▶ _PROBLEM DESCRIPTION_:
What lines below include the word "toLex"? Copy each one.

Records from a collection
-- MAIN: B's sort of the distinct phrases by minimal key equals A's sorted-then-deduped list
lemma pv_main (raw : List (Int × String)) :
    PySem.List.sorted2 ((pvB raw).keys)
      (fun p => (PySem.Dict.getD (pvB raw) p (0, 0)).1)
      (fun p => (PySem.Dict.getD (pvB raw) p (0, 0)).2)
    = pvD raw := by
  rw [pv_sorted2_lex]
  have hk : (fun p => (toLex ((PySem.Dict.getD (pvB raw) p (0, 0)).1, (PySem.Dict.getD (pvB raw) p (0, 0)).2) : Int ×ₗ Int))
      = fun p => (toLex (PySem.Dict.getD (pvB raw) p (0, 0)) : Int ×ₗ Int) := by
    funext p
    rw [Prod.mk.eta]
  rw [hk]
  apply PySem.List.sorted_eq_of_perm_of_pairwise_lt
  · exact (pv_keys_perm raw).symm
  · rw [pv_D_eq]
    refine (pv_ofList_pairwise_idxOf (pvM raw)).imp_of_mem ?_
    intro a b ha hb hab
    have ha' : a ∈ pvM raw := (PySem.Set.mem_ofList _ _).mp ha
    have hb' : b ∈ pvM raw := (PySem.Set.mem_ofList _ _).mp hb
    have hja : (pvM raw).idxOf a < (pvT raw).length := by
      have := List.idxOf_lt_length_iff.mpr ha'
      rw [pvM, List.length_map] at this
      exact this
    have hjb : (pvM raw).idxOf b < (pvT raw).length := by
      have := List.idxOf_lt_length_iff.mpr hb'
      rw [pvM, List.length_map] at this
      exact this
    have hka := pv_key_at raw a ha' hja
    have hkb := pv_key_at raw b hb' hjb
    rw [PySem.Dict.getD_eq_get?_getD, hka, PySem.Dict.getD_eq_get?_getD, hkb]
    simp only [Option.getD_some]
    exact List.pairwise_iff_getElem.mp (pv_t_pairwise raw) _ _ hja hjb hab

-- ===== VERDICT (by name: the statement is the Claim_ definition above) =====
theorem normalize_phrase_hits_py_spec : Claim_equal_normalize_phrase_hits_py := by
  intro raw _
  unfold Spec_normalize_phrase_hits_py
  by_cases hnil : raw = []
  · subst hnil
    decide
  · rw [normalize_phrase_hits_py, normalize_phrase_hits_py_alt, if_neg hnil]
    simp only [PySem.Set.empty, pv_fold_dedup, ← PySem.Set.ofList_eq_foldl]
    have hmain := pv_main raw
    have hcont := pv_contains_eq raw
    have hany : ((pvB raw).keys).any (fun p => p != "earn $" && PySem.Str.startswith p "earn $")
        = (pvD raw).any (fun phrase => PySem.Str.startswith phrase "earn $" && phrase != "earn $") := by
      rw [(pv_keys_perm raw).any_eq]
      congr 1
      funext p
      rw [Bool.and_comm]
    simp only [pvB, pvE] at hmain hcont hany
    rw [show PySem.Set.ofList (List.map (fun item => item.2) (PySem.List.sorted raw fun item => item.1)) = pvD raw from rfl]
    rw [hmain]
    simp only [hcont]
    rw [hany]
    generalize pvD raw = d
    cases h1 : (List.contains d "earn $" && List.any d fun phrase => PySem.Str.startswith phrase "earn $" && phrase != "earn $") with
    | false =>
      simp only [Bool.false_eq_true, if_false]
      cases h2 : (List.contains d "high salary" && List.contains d "high salary no experience") with
      | false =>
        simp only [Bool.false_eq_true, if_false]
        cases h3 : (List.contains d "$3000 weekly" && List.contains d "earn $3000 weekly") with
        | false => simp
        | true =>
          simp only [reduceIte]
          refine List.filter_congr fun x hx => ?_
          simp only [PySem.Set.contains_eq_listContains, PySem.Set.add, bne, List.contains_cons,
            List.contains_nil, Bool.or_false, pv_beq_decide, Bool.false_eq_true,
            if_false, List.nil_append]
      | true =>
        simp only [reduceIte]
        rw [pv_contains_filter_ne d "high salary" "$3000 weekly" (by decide),
            pv_contains_filter_ne d "high salary" "earn $3000 weekly" (by decide)]
        cases h3 : (List.contains d "$3000 weekly" && List.contains d "earn $3000 weekly") with
        | false =>
          simp only [Bool.false_eq_true, if_false]
          refine List.filter_congr fun x hx => ?_
          simp only [PySem.Set.contains_eq_listContains, PySem.Set.add, bne, List.contains_cons,
            List.contains_nil, Bool.or_false, pv_beq_decide, Bool.false_eq_true,
            if_false, List.nil_append]
        | true =>
          simp only [reduceIte]
          rw [show ((PySem.Set.add [] "high salary").add "$3000 weekly" : PySem.Set String)
                = ["high salary", "$3000 weekly"] from by decide,
              List.filter_filter]
          refine List.filter_congr fun x hx => ?_
          simp only [PySem.Set.contains_eq_listContains, bne, List.contains_cons, List.contains_nil,
            Bool.or_false, Bool.not_or]
          ac_rfl
    | true =>
      simp only [reduceIte]
      rw [pv_contains_filter_ne d "earn $" "high salary" (by decide),
          pv_contains_filter_ne d "earn $" "high salary no experience" (by decide)]
      cases h2 : (List.contains d "high salary" && List.contains d "high salary no experience") with
      | false =>
        simp only [Bool.false_eq_true, if_false]
        rw [pv_contains_filter_ne d "earn $" "$3000 weekly" (by decide),
            pv_contains_filter_ne d "earn $" "earn $3000 weekly" (by decide)]
        cases h3 : (List.contains d "$3000 weekly" && List.contains d "earn $3000 weekly") with
        | false =>
          simp only [Bool.false_eq_true, if_false]
          refine List.filter_congr fun x hx => ?_
          simp only [PySem.Set.contains_eq_listContains, PySem.Set.add, bne, List.contains_cons,
            List.contains_nil, Bool.or_false, pv_beq_decide, Bool.false_eq_true,
            if_false, List.nil_append]
        | true =>
          simp only [reduceIte]
          rw [show ((PySem.Set.add [] "earn $").add "$3000 weekly" : PySem.Set String)
                = ["earn $", "$3000 weekly"] from by decide,
              List.filter_filter]
          refine List.filter_congr fun x hx => ?_
          simp only [PySem.Set.contains_eq_listContains, bne, List.contains_cons, List.contains_nil,
            Bool.or_false, Bool.not_or]
          ac_rfl
      | true =>
        simp only [reduceIte]
        rw [pv_contains_filter_ne (d.filter (fun phrase => phrase != "earn $")) "high salary" "$3000 weekly" (by decide),
            pv_contains_filter_ne d "earn $" "$3000 weekly" (by decide),
            pv_contains_filter_ne (d.filter (fun phrase => phrase != "earn $")) "high salary" "earn $3000 weekly" (by decide),
            pv_contains_filter_ne d "earn $" "earn $3000 weekly" (by decide)]
        cases h3 : (List.contains d "$3000 weekly" && List.contains d "earn $3000 weekly") with
        | false =>
          simp only [Bool.false_eq_true, if_false]
          rw [show ((PySem.Set.add [] "earn $").add "high salary" : PySem.Set String)
                = ["earn $", "high salary"] from by decide,
              List.filter_filter]
          refine List.filter_congr fun x hx => ?_
          simp only [PySem.Set.contains_eq_listContains, bne, List.contains_cons, List.contains_nil,
            Bool.or_false, Bool.not_or]
          ac_rfl
        | true =>
          simp only [reduceIte]
          rw [show (((PySem.Set.add [] "earn $").add "high salary").add "$3000 weekly" : PySem.Set String)
                = ["earn $", "high salary", "$3000 weekly"] from by decide,
              List.filter_filter, List.filter_filter]
          refine List.filter_congr fun x hx => ?_
          simp only [PySem.Set.contains_eq_listContains, bne, List.contains_cons, List.contains_nil,
            Bool.or_false, Bool.not_or]
          ac_rfl
-- pv_equiv track=rewrite | github.com/pigscript/PigScript1.2 | PigScript1.2.py | parse
-- ===== SOURCE A (Python) =====
-- def parse(pixblock, palette, ind, minlength=0):
-- 	segments=[]
-- 	height=len(pixblock)
-- 	width=len(pixblock[0])
-- 	red,green,blue=palette[ind][:3]
-- 	for j in range(height):
-- 		flag = 0
-- 		for i in range(width):
-- 			r,g,b,a = pixblock[j][i]
-- 			if (red<0 or max(abs(red-r),abs(green-g),abs(blue-b)) <= 32) and a>150:
-- 				pixblock[j][i] = (255,255,255,0)
-- 				if flag==0:
-- 					flag = 1
-- 					xl = i
-- 			else:
-- 				if flag==1:
-- 					flag=0
-- 					xr = i-1
-- 					if xr-xl>=minlength:
-- 						segments.append((j,xl,xr))
-- 		if flag==1:
-- 			xr=i
-- 			if xr-xl>=minlength:
-- 				segments.append((j,xl,xr))
-- 	return segments, pixblock
-- ===== SOURCE B (Python) =====
-- # Two-phase rewrite: per row, classify pixels into a boolean mask (rewriting
-- # matches to white), then extract maximal runs from the mask.  Returns a fresh
-- # pixel block instead of mutating the argument in place (A mutates pixblock;
-- # the returned value is the same).
-- def parse(pixblock, palette, ind, minlength=0):
--     width = len(pixblock[0])
--     red, green, blue = palette[ind][:3]
--
--     def matches(px):
--         r, g, b, a = px
--         return (red < 0 or max(abs(red - r), abs(green - g), abs(blue - b)) <= 32) and a > 150
--
--     segments = []
--     newblock = []
--     for j, row in enumerate(pixblock):
--         mask = [matches(px) for px in row[:width]]
--         newblock.append([(255, 255, 255, 0) if (i < width and mask[i]) else px
--                          for i, px in enumerate(row)])
--         segments.extend(_runs(j, minlength, mask))
--     return segments, newblock
--
--
-- def _runs(j, minlength, mask):
--     segs = []
--     i, n = 0, len(mask)
--     while i < n:
--         if mask[i]:
--             k = 1
--             while i + k < n and mask[i + k]:
--                 k += 1
--             if k - 1 >= minlength:
--                 segs.append((j, i, i + k - 1))
--             i += k
--         else:
--             i += 1
--     return segs
-- ===== Notes on version B (the rewrite author's own statement) =====
-- stated objective: alternative
-- what changed: A interleaves pixel mutation and segment detection in one inline flag/xl state machine per row; B separates each row into two phases - one pass building a boolean match-mask (and the rewritten row) and a second index scan extracting maximal runs from the mask - and builds a new block instead of mutating in place.
import Mathlib
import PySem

▶ _RESULT_:
  have hk : (fun p => (toLex ((PySem.Dict.getD (pvB raw) p (0, 0)).1, (PySem.Dict.getD (pvB raw) p (0, 0)).2) : Int ×ₗ Int))
      = fun p => (toLex (PySem.Dict.getD (pvB raw) p (0, 0)) : Int ×ₗ Int) := by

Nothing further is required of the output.